После такого категорического напутствия Сорди ничего не оставалось, кроме как лезть вверх, левой рукой в толстой перчатке придерживаясь за шнур, прижатый внизу куском башенной кровли, и то и дело то, втыкая, то вытаскивая многострадального «Волчонка». Раза два он вообще на нём повис, но обошлось: стена была вся в небольших уступах.

Отверстие было чуть пошире, чем казалось снизу: пролезла не только голова, но и плечи. Он прополз, держа свой нож в руке, и стал на ноги. Впереди была круглая и какая-то слишком ровная площадка, еле освещённая тем, что сочилось из продухов под самым потолком. Зрение Сорди едва улавливало какие-то лари, сверху накрытые мешковиной, тюки, четырехугольные корзины из прутьев с плетеными крышками, глухо запечатанные кувшины грубой работы. Продуктовый склад, решил он. На случай осады. Или тут осаждает сама природа, как в Грузии? «Мы ведь пока не пробовали здешних зим, — подумал он. — Если они тут замуровывают человека в его башне так, как бывает в моих знакомых землях…»

— Эй, как ты там, жив остался? — глухо донеслось снизу.

— Еще как. А тут вроде бы уютно, — крикнул он, не очень заботясь о том, чтобы его поняли.

— Ход наверх видишь? А вниз? Проверь сначала, что над головой.

Туда вела узкая деревянная лестница без перил, поставленная на вбитые в стену брусья.
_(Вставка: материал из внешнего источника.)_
-- pv_equiv track=rewrite | github.com/MaxDzioban/adventofcode | day_5_year_2015.py | has_repeated_pair
-- ===== SOURCE A (Python) =====
-- def has_repeated_pair(s):
--     pairs = {}
--     for i in range(len(s) - 1):
--         pair = s[i:i+2]
--         if pair in pairs:
--             if i - pairs[pair] >= 2:
--                 return True
--         else:
--             pairs[pair] = i
--     return False
-- ===== SOURCE B (Python) =====
-- def has_repeated_pair(s):
--     return any(s[i:i+2] in s[i+2:] for i in range(len(s) - 1))
-- ===== Notes on version B (the rewrite author's own statement) =====
-- stated objective: idiomatic
-- what changed: Replaced the dict of first pair indices with the one-line substring-search idiom: for each i, check whether s[i:i+2] occurs in the suffix s[i+2:].
import Mathlib
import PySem

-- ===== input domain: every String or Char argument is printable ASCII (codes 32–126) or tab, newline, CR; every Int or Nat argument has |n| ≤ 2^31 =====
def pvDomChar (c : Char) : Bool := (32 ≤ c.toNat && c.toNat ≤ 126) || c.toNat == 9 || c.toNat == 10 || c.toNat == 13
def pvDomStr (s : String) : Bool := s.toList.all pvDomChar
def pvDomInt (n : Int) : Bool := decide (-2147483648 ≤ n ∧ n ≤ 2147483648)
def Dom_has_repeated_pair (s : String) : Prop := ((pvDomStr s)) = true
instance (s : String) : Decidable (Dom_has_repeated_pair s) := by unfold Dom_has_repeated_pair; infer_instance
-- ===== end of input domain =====

-- B replaces A's dict of first pair indices by the idiomatic substring-search one-liner
-- (for each i, is s[i:i+2] in s[i+2:]); same return value, no speed claim.

-- ===== PORT A =====
-- A's loop over range(len(s)-1) carrying the dict: early return True becomes `true`,
-- falling off the index list becomes `false`.
def aGo (l : List Char) : List Nat → PySem.Dict (List Char) Int → Bool
  | [], _ => false
  | i :: rest, d =>
    let pair := PySem.List.slice l (some (i : Int)) (some ((i : Int) + 2))
    match d.get? pair with
    | some p => if (i : Int) - p ≥ 2 then true else aGo l rest d
    | none => aGo l rest (d.insert pair (i : Int))

def has_repeated_pair (s : String) : Bool :=
  aGo s.toList (List.range (s.toList.length - 1)) PySem.Dict.empty

-- ===== PORT B =====
def has_repeated_pair_alt (s : String) : Bool :=
  (List.range (s.toList.length - 1)).any fun i =>
    PySem.Chars.isIn (PySem.List.slice s.toList (some (i : Int)) (some ((i : Int) + 2)))
      (PySem.List.slice s.toList (some ((i : Int) + 2)) none)

-- ===== PRECONDITION & SPEC =====
def Spec_has_repeated_pair (s : String) (out : Bool) : Prop := out = has_repeated_pair_alt s
instance (s : String) (out : Bool) : Decidable (Spec_has_repeated_pair s out) := by unfold Spec_has_repeated_pair; infer_instance

-- ===== CLAIM (what is proved, stated in full; the proofs are below) =====
def Claim_equal_has_repeated_pair : Prop := ∀ (s : String), Dom_has_repeated_pair s → Spec_has_repeated_pair s (has_repeated_pair s)

-- ===== LEMMAS AND PROOFS =====

-- the two-character window starting at i
def pr (l : List Char) (i : Nat) : List Char := (l.drop i).take 2

-- the common specification: some window repeats at distance ≥ 2, inside the string
def RSpec (l : List Char) : Prop :=
  ∃ q i : Nat, q + 2 ≤ i ∧ i + 2 ≤ l.length ∧ pr l q = pr l i

lemma slice_pair (l : List Char) (i : Nat) :
    PySem.List.slice l (some (i : Int)) (some ((i : Int) + 2)) = pr l i := by
  have h := PySem.List.slice_natCast_add l i 2
  simpa [pr] using h

lemma slice_suffix (l : List Char) (i : Nat) :
    PySem.List.slice l (some ((i : Int) + 2)) none = l.drop (i + 2) := by
  have h := PySem.List.slice_from_natCast l (i + 2)
  push_cast at h
  exact h

lemma pr_length (l : List Char) (i : Nat) (h : i + 2 ≤ l.length) : (pr l i).length = 2 := by
  simp [pr, List.length_take, List.length_drop]
  omega

lemma prefix_pr (l : List Char) (i m : Nat) (h : i + 2 ≤ l.length) :
    pr l i <+: l.drop m ↔ m + 2 ≤ l.length ∧ pr l i = pr l m := by
  constructor
  · intro hp
    have he := List.prefix_iff_eq_take.mp hp
    rw [pr_length l i h] at he
    have hpp : pr l i = pr l m := he
    refine ⟨?_, hpp⟩
    have hlen := congrArg List.length hpp
    rw [pr_length l i h] at hlen
    simp [pr, List.length_take, List.length_drop] at hlen
    omega
  · rintro ⟨_, he⟩
    rw [List.prefix_iff_eq_take, pr_length l i h]
    exact he

-- B = true ↔ RSpec
lemma B_iff (s : String) : has_repeated_pair_alt s = true ↔ RSpec s.toList := by
  unfold has_repeated_pair_alt
  rw [List.any_eq_true]
  constructor
  · rintro ⟨i, hi, hin⟩
    rw [List.mem_range] at hi
    have hi2 : i + 2 ≤ s.toList.length := by omega
    rw [slice_pair, slice_suffix, ← PySem.Chars.exists_prefix_drop_iff_isIn] at hin
    obtain ⟨j, hj⟩ := hin
    rw [List.drop_drop, prefix_pr _ _ _ hi2] at hj
    exact ⟨i, i + 2 + j, by omega, hj.1, hj.2⟩
  · rintro ⟨q, i, hqi, hin, he⟩
    refine ⟨q, List.mem_range.mpr (by omega), ?_⟩
    rw [slice_pair, slice_suffix, ← PySem.Chars.exists_prefix_drop_iff_isIn]
    refine ⟨i - (q + 2), ?_⟩
    rw [List.drop_drop]
    have : q + 2 + (i - (q + 2)) = i := by omega
    rw [this, prefix_pr _ _ _ (by omega)]
    exact ⟨hin, he⟩

-- invariant: d maps each window to the index of its first occurrence below k
def DInv (l : List Char) (k : Nat) (d : PySem.Dict (List Char) Int) : Prop :=
  ∀ pr0 p, d.get? pr0 = some p ↔
    ∃ pn : Nat, p = (pn : Int) ∧ pn < k ∧ pr l pn = pr0 ∧ ∀ q < pn, pr l q ≠ pr0

-- if a window occurs below k, it has a first occurrence below k
lemma exists_first (l : List Char) (k : Nat) (pr0 : List Char)
    (h : ∃ q, q < k ∧ pr l q = pr0) :
    ∃ pn, pn < k ∧ pr l pn = pr0 ∧ ∀ q < pn, pr l q ≠ pr0 := by
  obtain ⟨q, hq, he⟩ := h
  have hex : ∃ q, pr l q = pr0 := ⟨q, he⟩
  refine ⟨Nat.find hex, ?_, Nat.find_spec hex, fun q' hq' => Nat.find_min hex hq'⟩
  exact lt_of_le_of_lt (Nat.find_min' hex he) hq

lemma A_loop (l : List Char) (m : Nat) :
    ∀ k d, DInv l k d →
      (aGo l (List.range' k m) d = true ↔
        ∃ i, k ≤ i ∧ i < k + m ∧ ∃ q, q + 2 ≤ i ∧ pr l q = pr l i) := by
  induction m with
  | zero =>
    intro k d _
    simp [aGo]
    omega
  | succ m ih =>
    intro k d hinv
    rw [List.range'_succ]
    show (match d.get? (PySem.List.slice l (some (k : Int)) (some ((k : Int) + 2))) with
      | some p => if (k : Int) - p ≥ 2 then true else aGo l (List.range' (k+1) m) d
      | none => aGo l (List.range' (k+1) m)
          (d.insert (PySem.List.slice l (some (k : Int)) (some ((k : Int) + 2))) (k : Int))) = true ↔ _
    rw [slice_pair]
    cases hget : d.get? (pr l k) with
    | some p =>
      obtain ⟨pn, rfl, hpk, hpe, hpmin⟩ := (hinv _ _).mp hget
      by_cases hfar : (k : Int) - (pn : Int) ≥ 2
      · simp only [hfar, if_pos]
        constructor
        · intro _
          exact ⟨k, le_refl k, by omega, pn, by omega, hpe⟩
        · intro _; trivial
      · simp only [hfar, if_neg, not_false_eq_true]
        have hpn : pn + 1 = k := by omega
        have hinv' : DInv l (k + 1) d := by
          intro pr1 p1
          rw [hinv pr1 p1]
          constructor
          · rintro ⟨pn1, rfl, h1, h2, h3⟩
            exact ⟨pn1, rfl, by omega, h2, h3⟩
          · rintro ⟨pn1, rfl, h1, h2, h3⟩
            refine ⟨pn1, rfl, ?_, h2, h3⟩
            rcases Nat.lt_or_ge pn1 k with h | h
            · exact h
            · exfalso
              have : pn1 = k := by omega
              subst this
              exact h3 pn hpk (hpe.trans h2)
        rw [ih (k + 1) d hinv']
        constructor
        · rintro ⟨i, h1, h2, q, h3, h4⟩
          exact ⟨i, by omega, by omega, q, h3, h4⟩
        · rintro ⟨i, h1, h2, q, h3, h4⟩
          refine ⟨i, ?_, by omega, q, h3, h4⟩
          rcases Nat.lt_or_ge k i with h | h
          · omega
          · exfalso
            have hik : i = k := by omega
            subst hik
            exact hpmin q (by omega) h4
    | none =>
      have hno : ∀ q < k, pr l q ≠ pr l k := by
        intro q hq he
        obtain ⟨pn, h1, h2, h3⟩ := exists_first l k (pr l k) ⟨q, hq, he⟩
        have := (hinv (pr l k) (pn : Int)).mpr ⟨pn, rfl, h1, h2, h3⟩
        rw [hget] at this
        simp at this
      have hinv' : DInv l (k + 1) (d.insert (pr l k) (k : Int)) := by
        intro pr1 p1
        by_cases hpr : pr1 = pr l k
        · subst hpr
          rw [PySem.Dict.get?_insert_self]
          constructor
          · rintro h
            injection h with h; subst h
            exact ⟨k, rfl, by omega, rfl, hno⟩
          · rintro ⟨pn1, rfl, h1, h2, _⟩
            have : pn1 = k := by
              rcases Nat.lt_or_ge pn1 k with h | h
              · exact absurd h2 (hno pn1 h)
              · omega
            subst this; rfl
        · rw [PySem.Dict.get?_insert_of_ne d (k : Int) hpr, hinv pr1 p1]
          constructor
          · rintro ⟨pn1, rfl, h1, h2, h3⟩
            exact ⟨pn1, rfl, by omega, h2, h3⟩
          · rintro ⟨pn1, rfl, h1, h2, h3⟩
            refine ⟨pn1, rfl, ?_, h2, h3⟩
            rcases Nat.lt_or_ge pn1 k with h | h
            · exact h
            · exfalso; exact hpr (h2.symm.trans (congrArg (pr l) (show pn1 = k by omega)))
      rw [ih (k + 1) _ hinv']
      constructor
      · rintro ⟨i, h1, h2, q, h3, h4⟩
        exact ⟨i, by omega, by omega, q, h3, h4⟩
      · rintro ⟨i, h1, h2, q, h3, h4⟩
        refine ⟨i, ?_, by omega, q, h3, h4⟩
        rcases Nat.lt_or_ge k i with h | h
        · omega
        · exfalso
          have hik : i = k := by omega
          subst hik
          exact hno q (by omega) h4

lemma A_iff (s : String) : has_repeated_pair s = true ↔ RSpec s.toList := by
  unfold has_repeated_pair
  rw [List.range_eq_range']
  rw [A_loop s.toList (s.toList.length - 1) 0 PySem.Dict.empty
    (by intro pr0 p; rw [PySem.Dict.get?_empty]; simp)]
  constructor
  · rintro ⟨i, _, h2, q, h3, h4⟩
    exact ⟨q, i, h3, by omega, h4⟩
  · rintro ⟨q, i, h1, h2, h3⟩
    exact ⟨i, by omega, by omega, q, h1, h3⟩

-- ===== VERDICT (by name: the statement is the Claim_ definition above) =====
theorem has_repeated_pair_spec : Claim_equal_has_repeated_pair := by
  intro s _
  unfold Spec_has_repeated_pair
  have hA := A_iff s
  have hB := B_iff s
  cases hvb : has_repeated_pair_alt s
  · cases hva : has_repeated_pair s
    · rfl
    · exact absurd (hB.mpr (hA.mp hva)) (by simp [hvb])
  · exact hA.mpr (hB.mp hvb)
Ступени распевали соловьём, однако основание показалось Сорди надёжным. «И лететь при случае недалеко, — утешил он сам себя. — Три метра, она говорила».

Здесь были хлопья пыли по всем углам, занавес из паутины, что скрадывал решетку из прутьев толщиной в мужское запястье, замурованных в оконный проём на треть длины, легкий светлый прах, что въелся во все предметы богатого обихода. Дубовый паркет пола был прикрыт истлевшим восьмиугольным ковром, в узкой стенной нише витали почти бестелесные призраки роскошных стёганых одеял, сгнивших кожаных подушек и просевших валиков. Источенный червем столик с еле видной перламутровой инкрустацией на крышке соседствовал с раскладывающейся надвое книжной подставкой. Потолочных досок не было вообще. Из перекрестья стропил, открытых сумрачному небу, струился вниз тусклый хрустальный водопад — такие люстры, как Сорди знал по опыту, способны до бесконечности множить свет одной-единственной свечи.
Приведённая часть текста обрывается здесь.